__TASK DETAILS__
For the string "Prop", state the number of lines in the data that contain it, and nothing else.

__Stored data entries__
-- ===== PRECONDITION & SPEC =====
def Spec_process_action (generated_action : String) (admissible_actions : List String) (out : String) : Prop := out = process_action_alt generated_action admissible_actions
instance (generated_action : String) (admissible_actions : List String) (out : String) : Decidable (Spec_process_action generated_action admissible_actions out) := by unfold Spec_process_action; infer_instance

-- ===== CLAIM (what is proved, stated in full; the proofs are below) =====
def Claim_equal_process_action : Prop := ∀ (generated_action : String) (admissible_actions : List String), Dom_process_action generated_action admissible_actions → Spec_process_action generated_action admissible_actions (process_action generated_action admissible_actions)

-- ===== LEMMAS AND PROOFS =====

-- the mathematical edit distance both programs compute
def ed (s1 s2 : List Char) : Nat → Nat → Int
  | 0, j => (j : Int)
  | i+1, 0 => ((i+1 : Nat) : Int)
  | i+1, j+1 =>
    if s1.getD i ' ' = s2.getD j ' ' then ed s1 s2 i j
    else 1 + min (ed s1 s2 (i+1) j) (min (ed s1 s2 i (j+1)) (ed s1 s2 i j))
termination_by i j => i + j
decreasing_by all_goals omega

-- ---- A-side: the table rows ----

-- the value recurrence of one new row: entry j of the row for character ca, given previous row prev
def fRow (ca : Char) (b : List Char) (prev : List Int) (i : Int) : Nat → Int
  | 0 => i
  | j+1 =>
    if ca = b.getD j ' ' then prev.getD j 0
    else 1 + min (fRow ca b prev i j) (min (prev.getD (j+1) 0) (prev.getD j 0))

__SOLUTION TO THIS PROBLEM__
2